▶ **Dataset**:
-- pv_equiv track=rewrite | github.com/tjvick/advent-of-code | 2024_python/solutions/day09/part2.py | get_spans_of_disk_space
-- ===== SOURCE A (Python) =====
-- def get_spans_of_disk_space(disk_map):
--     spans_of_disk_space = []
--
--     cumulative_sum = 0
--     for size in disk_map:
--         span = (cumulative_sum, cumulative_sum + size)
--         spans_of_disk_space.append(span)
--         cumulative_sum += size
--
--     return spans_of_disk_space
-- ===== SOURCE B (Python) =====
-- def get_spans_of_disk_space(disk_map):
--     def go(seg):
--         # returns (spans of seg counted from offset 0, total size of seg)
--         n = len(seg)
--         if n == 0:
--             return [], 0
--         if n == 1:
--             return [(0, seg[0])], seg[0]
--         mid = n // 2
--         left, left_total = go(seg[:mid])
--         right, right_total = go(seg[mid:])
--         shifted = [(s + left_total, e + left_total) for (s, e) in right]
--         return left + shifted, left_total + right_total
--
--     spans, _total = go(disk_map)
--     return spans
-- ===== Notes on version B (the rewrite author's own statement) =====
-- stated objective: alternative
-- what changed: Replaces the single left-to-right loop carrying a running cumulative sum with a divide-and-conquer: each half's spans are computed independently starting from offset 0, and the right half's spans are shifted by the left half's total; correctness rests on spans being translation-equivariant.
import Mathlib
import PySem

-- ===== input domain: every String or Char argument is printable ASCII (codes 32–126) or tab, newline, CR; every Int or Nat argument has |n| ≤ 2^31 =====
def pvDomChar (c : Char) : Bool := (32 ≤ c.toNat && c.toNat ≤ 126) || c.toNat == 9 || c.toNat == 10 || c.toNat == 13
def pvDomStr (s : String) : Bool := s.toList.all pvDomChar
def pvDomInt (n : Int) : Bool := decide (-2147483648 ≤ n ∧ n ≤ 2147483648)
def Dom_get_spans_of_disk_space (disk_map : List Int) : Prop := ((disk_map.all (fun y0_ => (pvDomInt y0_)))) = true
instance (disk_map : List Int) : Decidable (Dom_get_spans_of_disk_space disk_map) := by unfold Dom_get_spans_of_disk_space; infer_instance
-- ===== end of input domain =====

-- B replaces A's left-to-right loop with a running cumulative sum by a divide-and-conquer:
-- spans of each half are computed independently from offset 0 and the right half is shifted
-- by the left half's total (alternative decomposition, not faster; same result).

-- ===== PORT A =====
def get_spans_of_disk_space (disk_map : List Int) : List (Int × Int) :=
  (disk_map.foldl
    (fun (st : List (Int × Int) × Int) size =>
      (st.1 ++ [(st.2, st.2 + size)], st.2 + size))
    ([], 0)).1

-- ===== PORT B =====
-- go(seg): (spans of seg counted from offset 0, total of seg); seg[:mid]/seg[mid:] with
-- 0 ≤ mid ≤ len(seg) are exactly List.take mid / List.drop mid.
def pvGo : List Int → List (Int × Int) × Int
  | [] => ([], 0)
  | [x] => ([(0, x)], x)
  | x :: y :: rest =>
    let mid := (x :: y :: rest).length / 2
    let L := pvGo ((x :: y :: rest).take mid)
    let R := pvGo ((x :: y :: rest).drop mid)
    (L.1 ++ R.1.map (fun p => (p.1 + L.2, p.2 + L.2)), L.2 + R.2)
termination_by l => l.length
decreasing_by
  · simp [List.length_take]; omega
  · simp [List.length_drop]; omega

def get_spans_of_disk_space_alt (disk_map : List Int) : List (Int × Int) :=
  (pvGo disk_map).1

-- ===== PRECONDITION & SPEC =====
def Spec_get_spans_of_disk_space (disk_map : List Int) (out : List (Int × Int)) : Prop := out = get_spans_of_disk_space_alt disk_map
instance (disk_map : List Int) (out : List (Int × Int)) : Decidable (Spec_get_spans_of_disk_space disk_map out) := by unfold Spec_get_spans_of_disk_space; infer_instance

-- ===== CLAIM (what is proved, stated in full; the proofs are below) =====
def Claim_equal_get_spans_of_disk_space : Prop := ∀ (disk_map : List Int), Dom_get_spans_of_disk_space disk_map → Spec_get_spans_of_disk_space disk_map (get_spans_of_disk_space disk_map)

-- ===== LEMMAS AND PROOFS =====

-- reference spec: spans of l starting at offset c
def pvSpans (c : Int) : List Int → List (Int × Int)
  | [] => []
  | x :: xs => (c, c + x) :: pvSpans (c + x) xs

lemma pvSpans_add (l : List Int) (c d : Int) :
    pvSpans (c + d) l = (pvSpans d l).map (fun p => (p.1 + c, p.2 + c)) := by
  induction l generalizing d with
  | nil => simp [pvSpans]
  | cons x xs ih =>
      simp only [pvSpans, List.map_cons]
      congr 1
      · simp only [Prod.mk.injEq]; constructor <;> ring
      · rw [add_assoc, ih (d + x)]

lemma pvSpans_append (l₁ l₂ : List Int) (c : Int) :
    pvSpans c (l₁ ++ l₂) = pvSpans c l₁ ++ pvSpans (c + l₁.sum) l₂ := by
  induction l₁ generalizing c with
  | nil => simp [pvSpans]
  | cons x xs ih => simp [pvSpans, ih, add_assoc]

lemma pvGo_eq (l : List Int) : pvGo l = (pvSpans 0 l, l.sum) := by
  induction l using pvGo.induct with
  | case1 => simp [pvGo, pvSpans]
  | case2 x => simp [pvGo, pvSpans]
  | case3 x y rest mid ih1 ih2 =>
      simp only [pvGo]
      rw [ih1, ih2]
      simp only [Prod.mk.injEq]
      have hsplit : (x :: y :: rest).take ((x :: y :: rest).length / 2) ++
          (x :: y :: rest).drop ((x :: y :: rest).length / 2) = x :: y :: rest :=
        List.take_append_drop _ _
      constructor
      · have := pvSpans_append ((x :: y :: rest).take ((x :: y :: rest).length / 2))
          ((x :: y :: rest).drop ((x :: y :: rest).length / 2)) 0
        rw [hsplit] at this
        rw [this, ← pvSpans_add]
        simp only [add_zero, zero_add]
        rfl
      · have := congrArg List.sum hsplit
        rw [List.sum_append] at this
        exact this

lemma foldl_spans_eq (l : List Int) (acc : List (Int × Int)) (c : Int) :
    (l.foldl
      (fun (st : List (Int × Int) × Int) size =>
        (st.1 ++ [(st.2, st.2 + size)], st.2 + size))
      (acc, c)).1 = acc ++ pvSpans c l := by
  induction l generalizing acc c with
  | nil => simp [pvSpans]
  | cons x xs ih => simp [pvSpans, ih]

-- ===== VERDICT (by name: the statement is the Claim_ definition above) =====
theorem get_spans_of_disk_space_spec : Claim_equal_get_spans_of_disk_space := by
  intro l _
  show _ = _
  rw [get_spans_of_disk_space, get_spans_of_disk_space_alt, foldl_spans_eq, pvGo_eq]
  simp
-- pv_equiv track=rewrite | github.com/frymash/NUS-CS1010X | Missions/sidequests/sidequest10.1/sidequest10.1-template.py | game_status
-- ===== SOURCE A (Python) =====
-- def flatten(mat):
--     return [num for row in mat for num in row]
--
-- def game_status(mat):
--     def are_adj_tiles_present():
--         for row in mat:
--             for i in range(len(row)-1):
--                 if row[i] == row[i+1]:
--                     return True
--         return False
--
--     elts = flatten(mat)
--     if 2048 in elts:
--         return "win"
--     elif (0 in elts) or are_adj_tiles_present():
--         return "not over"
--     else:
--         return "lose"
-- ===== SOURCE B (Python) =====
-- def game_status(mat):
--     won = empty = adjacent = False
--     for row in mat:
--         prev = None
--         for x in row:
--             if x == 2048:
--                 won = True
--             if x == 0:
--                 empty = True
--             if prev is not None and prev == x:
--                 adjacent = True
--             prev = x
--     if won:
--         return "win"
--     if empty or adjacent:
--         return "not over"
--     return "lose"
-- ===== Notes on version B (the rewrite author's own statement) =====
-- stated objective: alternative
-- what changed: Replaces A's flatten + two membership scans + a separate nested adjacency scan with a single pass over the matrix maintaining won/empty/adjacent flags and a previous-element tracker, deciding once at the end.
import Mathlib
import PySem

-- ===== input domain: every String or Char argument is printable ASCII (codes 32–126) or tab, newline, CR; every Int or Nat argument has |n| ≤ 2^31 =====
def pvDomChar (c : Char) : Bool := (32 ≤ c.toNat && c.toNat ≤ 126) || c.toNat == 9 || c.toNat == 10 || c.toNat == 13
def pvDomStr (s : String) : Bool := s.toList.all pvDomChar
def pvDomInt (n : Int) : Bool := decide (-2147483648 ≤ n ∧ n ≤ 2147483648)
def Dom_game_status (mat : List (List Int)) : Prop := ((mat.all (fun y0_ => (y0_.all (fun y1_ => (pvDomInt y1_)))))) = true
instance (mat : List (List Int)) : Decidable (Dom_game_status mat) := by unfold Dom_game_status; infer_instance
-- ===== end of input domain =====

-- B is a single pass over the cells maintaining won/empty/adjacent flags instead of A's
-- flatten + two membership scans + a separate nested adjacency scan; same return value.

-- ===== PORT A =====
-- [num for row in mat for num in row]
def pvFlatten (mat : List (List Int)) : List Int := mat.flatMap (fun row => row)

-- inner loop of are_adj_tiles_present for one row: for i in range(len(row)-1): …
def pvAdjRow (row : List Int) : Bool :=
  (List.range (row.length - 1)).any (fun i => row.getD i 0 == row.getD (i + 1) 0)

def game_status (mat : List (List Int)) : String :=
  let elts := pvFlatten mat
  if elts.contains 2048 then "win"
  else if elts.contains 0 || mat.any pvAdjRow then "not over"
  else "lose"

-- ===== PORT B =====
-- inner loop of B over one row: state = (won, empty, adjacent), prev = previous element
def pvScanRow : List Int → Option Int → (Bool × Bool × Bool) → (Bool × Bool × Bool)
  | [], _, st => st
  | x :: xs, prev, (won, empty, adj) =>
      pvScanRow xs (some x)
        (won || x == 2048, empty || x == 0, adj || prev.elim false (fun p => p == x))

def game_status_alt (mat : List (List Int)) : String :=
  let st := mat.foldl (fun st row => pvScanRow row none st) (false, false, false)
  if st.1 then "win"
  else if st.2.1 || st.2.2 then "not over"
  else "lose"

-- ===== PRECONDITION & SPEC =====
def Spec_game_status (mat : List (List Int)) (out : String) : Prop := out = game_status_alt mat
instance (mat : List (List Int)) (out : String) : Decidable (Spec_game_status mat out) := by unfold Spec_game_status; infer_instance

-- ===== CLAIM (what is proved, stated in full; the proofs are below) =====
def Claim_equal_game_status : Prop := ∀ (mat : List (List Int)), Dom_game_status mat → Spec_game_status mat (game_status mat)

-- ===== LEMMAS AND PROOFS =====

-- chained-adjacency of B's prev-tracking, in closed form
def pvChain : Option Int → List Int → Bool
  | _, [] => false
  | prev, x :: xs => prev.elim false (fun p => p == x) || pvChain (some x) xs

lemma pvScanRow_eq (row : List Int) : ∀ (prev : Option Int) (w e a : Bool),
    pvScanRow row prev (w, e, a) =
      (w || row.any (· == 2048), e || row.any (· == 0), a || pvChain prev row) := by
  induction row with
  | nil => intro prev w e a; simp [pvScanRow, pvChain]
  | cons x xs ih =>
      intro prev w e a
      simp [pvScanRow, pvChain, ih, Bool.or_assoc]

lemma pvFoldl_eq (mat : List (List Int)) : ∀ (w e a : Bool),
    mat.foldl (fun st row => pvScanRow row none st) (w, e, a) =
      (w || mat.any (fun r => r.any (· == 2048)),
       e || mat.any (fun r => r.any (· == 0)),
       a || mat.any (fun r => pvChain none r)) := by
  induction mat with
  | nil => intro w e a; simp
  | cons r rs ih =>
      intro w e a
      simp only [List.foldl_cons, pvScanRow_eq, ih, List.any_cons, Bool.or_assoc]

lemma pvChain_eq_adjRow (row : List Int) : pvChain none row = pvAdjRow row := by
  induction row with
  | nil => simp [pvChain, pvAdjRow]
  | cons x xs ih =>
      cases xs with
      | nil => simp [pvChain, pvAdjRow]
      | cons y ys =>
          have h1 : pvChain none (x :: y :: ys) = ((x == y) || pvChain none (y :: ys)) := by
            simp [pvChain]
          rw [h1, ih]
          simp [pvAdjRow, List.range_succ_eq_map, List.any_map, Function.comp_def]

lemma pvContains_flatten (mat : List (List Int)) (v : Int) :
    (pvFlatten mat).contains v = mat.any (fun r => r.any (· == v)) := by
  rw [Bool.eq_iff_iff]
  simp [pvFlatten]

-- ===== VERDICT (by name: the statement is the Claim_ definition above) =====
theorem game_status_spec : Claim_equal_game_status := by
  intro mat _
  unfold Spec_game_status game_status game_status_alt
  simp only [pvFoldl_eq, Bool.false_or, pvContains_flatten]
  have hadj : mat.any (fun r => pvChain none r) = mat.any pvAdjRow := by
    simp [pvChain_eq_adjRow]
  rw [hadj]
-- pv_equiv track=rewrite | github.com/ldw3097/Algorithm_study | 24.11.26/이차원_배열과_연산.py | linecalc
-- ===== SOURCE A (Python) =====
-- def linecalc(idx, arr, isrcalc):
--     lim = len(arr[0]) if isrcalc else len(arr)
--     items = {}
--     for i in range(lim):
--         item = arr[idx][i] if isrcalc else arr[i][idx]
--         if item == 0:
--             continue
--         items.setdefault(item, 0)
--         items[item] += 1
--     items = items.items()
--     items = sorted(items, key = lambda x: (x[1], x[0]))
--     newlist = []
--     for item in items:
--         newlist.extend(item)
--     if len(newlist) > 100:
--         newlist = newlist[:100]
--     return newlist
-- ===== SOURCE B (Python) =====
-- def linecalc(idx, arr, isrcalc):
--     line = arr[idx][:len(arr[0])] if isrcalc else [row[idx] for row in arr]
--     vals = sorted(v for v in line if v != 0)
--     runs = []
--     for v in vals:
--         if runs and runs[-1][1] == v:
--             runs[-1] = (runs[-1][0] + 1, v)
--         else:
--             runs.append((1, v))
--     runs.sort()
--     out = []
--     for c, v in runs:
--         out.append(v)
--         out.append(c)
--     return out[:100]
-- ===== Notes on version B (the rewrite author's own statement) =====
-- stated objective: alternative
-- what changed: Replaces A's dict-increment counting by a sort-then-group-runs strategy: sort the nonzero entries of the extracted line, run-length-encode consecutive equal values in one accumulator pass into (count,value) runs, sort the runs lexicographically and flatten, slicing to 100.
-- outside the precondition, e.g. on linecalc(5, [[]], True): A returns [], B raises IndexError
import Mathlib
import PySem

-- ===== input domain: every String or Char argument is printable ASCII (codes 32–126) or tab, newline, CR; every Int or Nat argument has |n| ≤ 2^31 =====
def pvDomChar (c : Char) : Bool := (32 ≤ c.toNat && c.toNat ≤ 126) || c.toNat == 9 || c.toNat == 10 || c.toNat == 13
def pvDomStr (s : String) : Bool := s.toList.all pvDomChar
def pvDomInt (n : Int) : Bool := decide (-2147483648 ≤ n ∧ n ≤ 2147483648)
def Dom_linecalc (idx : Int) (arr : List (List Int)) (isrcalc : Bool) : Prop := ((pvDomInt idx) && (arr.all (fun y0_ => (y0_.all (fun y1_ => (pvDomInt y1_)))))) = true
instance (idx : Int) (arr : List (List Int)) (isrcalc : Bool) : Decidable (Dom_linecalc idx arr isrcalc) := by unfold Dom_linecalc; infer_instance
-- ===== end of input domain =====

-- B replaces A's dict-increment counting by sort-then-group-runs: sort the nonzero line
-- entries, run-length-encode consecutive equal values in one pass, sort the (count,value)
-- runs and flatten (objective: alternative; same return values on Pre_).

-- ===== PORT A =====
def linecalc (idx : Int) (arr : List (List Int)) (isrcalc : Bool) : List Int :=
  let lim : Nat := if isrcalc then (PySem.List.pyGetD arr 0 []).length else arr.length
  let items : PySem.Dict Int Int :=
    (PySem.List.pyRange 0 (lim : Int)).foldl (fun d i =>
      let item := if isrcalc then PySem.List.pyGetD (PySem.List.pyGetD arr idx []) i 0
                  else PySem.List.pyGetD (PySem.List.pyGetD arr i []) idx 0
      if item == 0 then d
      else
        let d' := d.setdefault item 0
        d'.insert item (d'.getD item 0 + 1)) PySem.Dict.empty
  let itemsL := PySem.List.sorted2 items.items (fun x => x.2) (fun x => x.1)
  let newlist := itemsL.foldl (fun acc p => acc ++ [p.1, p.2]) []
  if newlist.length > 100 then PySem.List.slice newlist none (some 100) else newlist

▶ **Goal of the exercise**:
Reproduce every line above containing "counted".

▶ **Answer section**:
--         # returns (spans of seg counted from offset 0, total size of seg)
-- go(seg): (spans of seg counted from offset 0, total of seg); seg[:mid]/seg[mid:] with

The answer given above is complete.